Return every entry below without altering a word.

### Entries supplied

━━━━

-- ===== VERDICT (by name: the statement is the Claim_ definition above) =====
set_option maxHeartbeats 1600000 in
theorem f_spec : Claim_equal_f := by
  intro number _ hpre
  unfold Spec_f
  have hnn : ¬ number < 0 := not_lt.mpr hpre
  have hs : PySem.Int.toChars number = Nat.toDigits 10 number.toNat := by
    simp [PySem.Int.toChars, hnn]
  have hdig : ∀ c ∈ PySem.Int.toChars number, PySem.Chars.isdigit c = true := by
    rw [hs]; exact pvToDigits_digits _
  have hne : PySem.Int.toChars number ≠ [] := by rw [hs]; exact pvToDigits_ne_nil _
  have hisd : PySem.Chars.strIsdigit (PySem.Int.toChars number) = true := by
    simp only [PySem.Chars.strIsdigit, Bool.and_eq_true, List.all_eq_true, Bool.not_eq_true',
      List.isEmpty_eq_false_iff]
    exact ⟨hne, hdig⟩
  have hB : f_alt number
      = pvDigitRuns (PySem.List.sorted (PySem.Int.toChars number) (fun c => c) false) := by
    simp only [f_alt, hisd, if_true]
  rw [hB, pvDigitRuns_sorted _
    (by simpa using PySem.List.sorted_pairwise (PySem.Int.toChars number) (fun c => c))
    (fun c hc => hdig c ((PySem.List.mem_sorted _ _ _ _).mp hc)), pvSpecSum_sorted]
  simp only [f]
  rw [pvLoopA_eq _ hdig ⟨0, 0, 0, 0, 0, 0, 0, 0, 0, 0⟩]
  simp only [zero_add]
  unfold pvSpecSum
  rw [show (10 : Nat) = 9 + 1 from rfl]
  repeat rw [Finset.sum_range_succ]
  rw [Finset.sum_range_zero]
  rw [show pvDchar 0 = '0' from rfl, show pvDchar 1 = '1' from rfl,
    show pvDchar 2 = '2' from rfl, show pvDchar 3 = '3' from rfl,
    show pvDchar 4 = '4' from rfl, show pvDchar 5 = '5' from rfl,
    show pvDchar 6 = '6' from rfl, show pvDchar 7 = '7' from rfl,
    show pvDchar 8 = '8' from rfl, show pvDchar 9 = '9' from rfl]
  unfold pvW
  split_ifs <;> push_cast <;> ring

━━━━

### Exercise response
-- ===== VERDICT (by name: the statement is the Claim_ definition above) =====
set_option maxHeartbeats 1600000 in
theorem f_spec : Claim_equal_f := by
  intro number _ hpre
  unfold Spec_f
  have hnn : ¬ number < 0 := not_lt.mpr hpre
  have hs : PySem.Int.toChars number = Nat.toDigits 10 number.toNat := by
    simp [PySem.Int.toChars, hnn]
  have hdig : ∀ c ∈ PySem.Int.toChars number, PySem.Chars.isdigit c = true := by
    rw [hs]; exact pvToDigits_digits _
  have hne : PySem.Int.toChars number ≠ [] := by rw [hs]; exact pvToDigits_ne_nil _
  have hisd : PySem.Chars.strIsdigit (PySem.Int.toChars number) = true := by
    simp only [PySem.Chars.strIsdigit, Bool.and_eq_true, List.all_eq_true, Bool.not_eq_true',
      List.isEmpty_eq_false_iff]
    exact ⟨hne, hdig⟩
  have hB : f_alt number
      = pvDigitRuns (PySem.List.sorted (PySem.Int.toChars number) (fun c => c) false) := by
    simp only [f_alt, hisd, if_true]
  rw [hB, pvDigitRuns_sorted _
    (by simpa using PySem.List.sorted_pairwise (PySem.Int.toChars number) (fun c => c))
    (fun c hc => hdig c ((PySem.List.mem_sorted _ _ _ _).mp hc)), pvSpecSum_sorted]
  simp only [f]
  rw [pvLoopA_eq _ hdig ⟨0, 0, 0, 0, 0, 0, 0, 0, 0, 0⟩]
  simp only [zero_add]
  unfold pvSpecSum
  rw [show (10 : Nat) = 9 + 1 from rfl]
  repeat rw [Finset.sum_range_succ]
  rw [Finset.sum_range_zero]
  rw [show pvDchar 0 = '0' from rfl, show pvDchar 1 = '1' from rfl,
    show pvDchar 2 = '2' from rfl, show pvDchar 3 = '3' from rfl,
    show pvDchar 4 = '4' from rfl, show pvDchar 5 = '5' from rfl,
    show pvDchar 6 = '6' from rfl, show pvDchar 7 = '7' from rfl,
    show pvDchar 8 = '8' from rfl, show pvDchar 9 = '9' from rfl]
  unfold pvW
  split_ifs <;> push_cast <;> ring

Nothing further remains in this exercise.